The whole listing is to be set down again without alteration.

· · · ·

-- pv_equiv track=rewrite | github.com/camelCase0/cypherPostQuantum | count.py | add_polynomias
-- ===== SOURCE A (Python) =====
-- def normalize(poly):
--     while poly and poly[-1] == 0:
--         poly.pop()
--     if poly == []:
--         poly.append(0)
--
-- def add_polynomias(poly1,poly2):
--         # Determine the lengths of the input lists
--         poly1 = poly1[::-1]
--         poly2 = poly2[::-1]
--         normalize(poly1)
--         normalize(poly2)
--
--         len1 = len(poly1)
--         len2 = len(poly2)
--
--         # Determine the maximum length to iterate over
--         max_len = max(len1, len2)
--
--         # Initialize result list with zeros
--         result = [0] * max_len
--
--         # Add corresponding coefficients
--         for i in range(max_len):
--             if i < len1:
--                 result[i] =int(result[i]+poly1[i])%2
--             if i < len2:
--                 result[i] = int(result[i]+poly2[i])%2
--
--         normalize(result)
--
--         result = result[::-1]
--
--         return result
-- ===== SOURCE B (Python) =====
-- def add_polynomias(poly1, poly2):
--     # Pack each polynomial into an integer bitmask (bit i = low-order coefficient i mod 2),
--     # XOR the masks (= GF(2) addition), and unpack the bits high-order first.
--     def mask(p):
--         v = 0
--         for i, c in enumerate(reversed(p)):
--             v |= (c % 2) << i
--         return v
--     x = mask(poly1) ^ mask(poly2)
--     bits = []
--     while x:
--         bits.append(x & 1)
--         x >>= 1
--     bits.reverse()
--     return bits or [0]
-- ===== Notes on version B (the rewrite author's own statement) =====
-- stated objective: alternative
-- what changed: Replaces the reverse/normalize/padded-elementwise-loop/normalize pipeline with an integer-bitmask representation: each polynomial is folded into an int with bit i = (low-order coefficient i mod 2), the two ints are XORed (= GF(2) addition), and the result list is rebuilt from the XOR's bits high-order first.
import Mathlib
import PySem

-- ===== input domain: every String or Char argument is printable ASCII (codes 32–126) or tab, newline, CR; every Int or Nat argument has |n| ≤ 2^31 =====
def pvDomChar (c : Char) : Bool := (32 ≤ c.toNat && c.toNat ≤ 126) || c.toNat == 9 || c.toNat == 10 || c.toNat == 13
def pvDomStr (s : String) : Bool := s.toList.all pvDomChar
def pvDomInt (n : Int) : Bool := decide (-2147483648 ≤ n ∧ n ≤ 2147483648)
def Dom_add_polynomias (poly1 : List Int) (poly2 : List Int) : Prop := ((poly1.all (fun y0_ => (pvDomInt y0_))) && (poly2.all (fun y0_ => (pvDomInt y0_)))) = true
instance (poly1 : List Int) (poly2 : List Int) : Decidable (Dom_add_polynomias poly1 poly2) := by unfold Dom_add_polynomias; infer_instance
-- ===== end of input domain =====

-- B packs each polynomial into an integer bitmask of the coefficients mod 2 and adds over GF(2)
-- by a single XOR, instead of A's reverse/normalize/padded-elementwise-loop/normalize pipeline
-- (objective: alternative algorithm; A mutates only local copies, so no caller-visible side effects).

-- ===== PORT A =====
-- Python's `normalize` pops trailing zeros in place, then replaces an empty list by [0].
-- `pvDropTrail` is the pop-loop (drop trailing zeros), written as structural recursion.
def pvDropTrail : List Int → List Int
  | [] => []
  | x :: xs =>
    match pvDropTrail xs with
    | [] => if x = 0 then [] else [x]
    | ys => x :: ys

def pvNormalize (p : List Int) : List Int :=
  let q := pvDropTrail p
  if q = [] then [0] else q

def add_polynomias (poly1 : List Int) (poly2 : List Int) : List Int :=
  -- poly1[::-1] / poly2[::-1], then normalize(...)
  let p1 := pvNormalize poly1.reverse
  let p2 := pvNormalize poly2.reverse
  let len1 := p1.length
  let len2 := p2.length
  let maxLen := max len1 len2
  let result := List.replicate maxLen (0 : Int)
  -- for i in range(max_len): guarded in-place updates; the indices are in range, so getD is exact
  let result := (List.range maxLen).foldl (fun res i =>
      let res := if i < len1 then res.set i (PySem.Int.mod (res.getD i 0 + p1.getD i 0) 2) else res
      if i < len2 then res.set i (PySem.Int.mod (res.getD i 0 + p2.getD i 0) 2) else res) result
  let result := pvNormalize result
  result.reverse

-- ===== PORT B =====
-- `mask` folds over enumerate(reversed(p)); its value is a nonnegative Python int throughout
-- (each |= adds a bit 0 or 1, and c % 2 has a positive divisor), so Nat represents it exactly.
def pvMask (p : List Int) : Nat :=
  (p.reverse.zipIdx).foldl (fun v ci => v ||| ((PySem.Int.mod ci.1 2).toNat <<< ci.2)) 0

-- the `while x: bits.append(x & 1); x >>= 1` loop (x stays a nonnegative int)
def pvLowBits (x : Nat) : List Int :=
  if x = 0 then [] else ((x &&& 1 : Nat) : Int) :: pvLowBits (x >>> 1)
decreasing_by simp [Nat.shiftRight_one]; omega

def add_polynomias_alt (poly1 : List Int) (poly2 : List Int) : List Int :=
  let x := pvMask poly1 ^^^ pvMask poly2
  let bits := (pvLowBits x).reverse
  if bits = [] then [0] else bits

-- ===== PRECONDITION & SPEC =====
def Spec_add_polynomias (poly1 : List Int) (poly2 : List Int) (out : List Int) : Prop := out = add_polynomias_alt poly1 poly2
instance (poly1 : List Int) (poly2 : List Int) (out : List Int) : Decidable (Spec_add_polynomias poly1 poly2 out) := by unfold Spec_add_polynomias; infer_instance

· · · ·

* [SOLVED PROBLEM]:
-- pv_equiv track=rewrite | github.com/camelCase0/cypherPostQuantum | count.py | add_polynomias
-- ===== SOURCE A (Python) =====
-- def normalize(poly):
--     while poly and poly[-1] == 0:
--         poly.pop()
--     if poly == []:
--         poly.append(0)
--
-- def add_polynomias(poly1,poly2):
--         # Determine the lengths of the input lists
--         poly1 = poly1[::-1]
--         poly2 = poly2[::-1]
--         normalize(poly1)
--         normalize(poly2)
--
--         len1 = len(poly1)
--         len2 = len(poly2)
--
--         # Determine the maximum length to iterate over
--         max_len = max(len1, len2)
--
--         # Initialize result list with zeros
--         result = [0] * max_len
--
--         # Add corresponding coefficients
--         for i in range(max_len):
--             if i < len1:
--                 result[i] =int(result[i]+poly1[i])%2
--             if i < len2:
--                 result[i] = int(result[i]+poly2[i])%2
--
--         normalize(result)
--
--         result = result[::-1]
--
--         return result
-- ===== SOURCE B (Python) =====
-- def add_polynomias(poly1, poly2):
--     # Pack each polynomial into an integer bitmask (bit i = low-order coefficient i mod 2),
--     # XOR the masks (= GF(2) addition), and unpack the bits high-order first.
--     def mask(p):
--         v = 0
--         for i, c in enumerate(reversed(p)):
--             v |= (c % 2) << i
--         return v
--     x = mask(poly1) ^ mask(poly2)
--     bits = []
--     while x:
--         bits.append(x & 1)
--         x >>= 1
--     bits.reverse()
--     return bits or [0]
-- ===== Notes on version B (the rewrite author's own statement) =====
-- stated objective: alternative
-- what changed: Replaces the reverse/normalize/padded-elementwise-loop/normalize pipeline with an integer-bitmask representation: each polynomial is folded into an int with bit i = (low-order coefficient i mod 2), the two ints are XORed (= GF(2) addition), and the result list is rebuilt from the XOR's bits high-order first.
import Mathlib
import PySem

-- ===== input domain: every String or Char argument is printable ASCII (codes 32–126) or tab, newline, CR; every Int or Nat argument has |n| ≤ 2^31 =====
def pvDomChar (c : Char) : Bool := (32 ≤ c.toNat && c.toNat ≤ 126) || c.toNat == 9 || c.toNat == 10 || c.toNat == 13
def pvDomStr (s : String) : Bool := s.toList.all pvDomChar
def pvDomInt (n : Int) : Bool := decide (-2147483648 ≤ n ∧ n ≤ 2147483648)
def Dom_add_polynomias (poly1 : List Int) (poly2 : List Int) : Prop := ((poly1.all (fun y0_ => (pvDomInt y0_))) && (poly2.all (fun y0_ => (pvDomInt y0_)))) = true
instance (poly1 : List Int) (poly2 : List Int) : Decidable (Dom_add_polynomias poly1 poly2) := by unfold Dom_add_polynomias; infer_instance
-- ===== end of input domain =====

-- B packs each polynomial into an integer bitmask of the coefficients mod 2 and adds over GF(2)
-- by a single XOR, instead of A's reverse/normalize/padded-elementwise-loop/normalize pipeline
-- (objective: alternative algorithm; A mutates only local copies, so no caller-visible side effects).

-- ===== PORT A =====
-- Python's `normalize` pops trailing zeros in place, then replaces an empty list by [0].
-- `pvDropTrail` is the pop-loop (drop trailing zeros), written as structural recursion.
def pvDropTrail : List Int → List Int
  | [] => []
  | x :: xs =>
    match pvDropTrail xs with
    | [] => if x = 0 then [] else [x]
    | ys => x :: ys

def pvNormalize (p : List Int) : List Int :=
  let q := pvDropTrail p
  if q = [] then [0] else q

def add_polynomias (poly1 : List Int) (poly2 : List Int) : List Int :=
  -- poly1[::-1] / poly2[::-1], then normalize(...)
  let p1 := pvNormalize poly1.reverse
  let p2 := pvNormalize poly2.reverse
  let len1 := p1.length
  let len2 := p2.length
  let maxLen := max len1 len2
  let result := List.replicate maxLen (0 : Int)
  -- for i in range(max_len): guarded in-place updates; the indices are in range, so getD is exact
  let result := (List.range maxLen).foldl (fun res i =>
      let res := if i < len1 then res.set i (PySem.Int.mod (res.getD i 0 + p1.getD i 0) 2) else res
      if i < len2 then res.set i (PySem.Int.mod (res.getD i 0 + p2.getD i 0) 2) else res) result
  let result := pvNormalize result
  result.reverse

-- ===== PORT B =====
-- `mask` folds over enumerate(reversed(p)); its value is a nonnegative Python int throughout
-- (each |= adds a bit 0 or 1, and c % 2 has a positive divisor), so Nat represents it exactly.
def pvMask (p : List Int) : Nat :=
  (p.reverse.zipIdx).foldl (fun v ci => v ||| ((PySem.Int.mod ci.1 2).toNat <<< ci.2)) 0

-- the `while x: bits.append(x & 1); x >>= 1` loop (x stays a nonnegative int)
def pvLowBits (x : Nat) : List Int :=
  if x = 0 then [] else ((x &&& 1 : Nat) : Int) :: pvLowBits (x >>> 1)
decreasing_by simp [Nat.shiftRight_one]; omega

def add_polynomias_alt (poly1 : List Int) (poly2 : List Int) : List Int :=
  let x := pvMask poly1 ^^^ pvMask poly2
  let bits := (pvLowBits x).reverse
  if bits = [] then [0] else bits

-- ===== PRECONDITION & SPEC =====
def Spec_add_polynomias (poly1 : List Int) (poly2 : List Int) (out : List Int) : Prop := out = add_polynomias_alt poly1 poly2
instance (poly1 : List Int) (poly2 : List Int) (out : List Int) : Decidable (Spec_add_polynomias poly1 poly2 out) := by unfold Spec_add_polynomias; infer_instance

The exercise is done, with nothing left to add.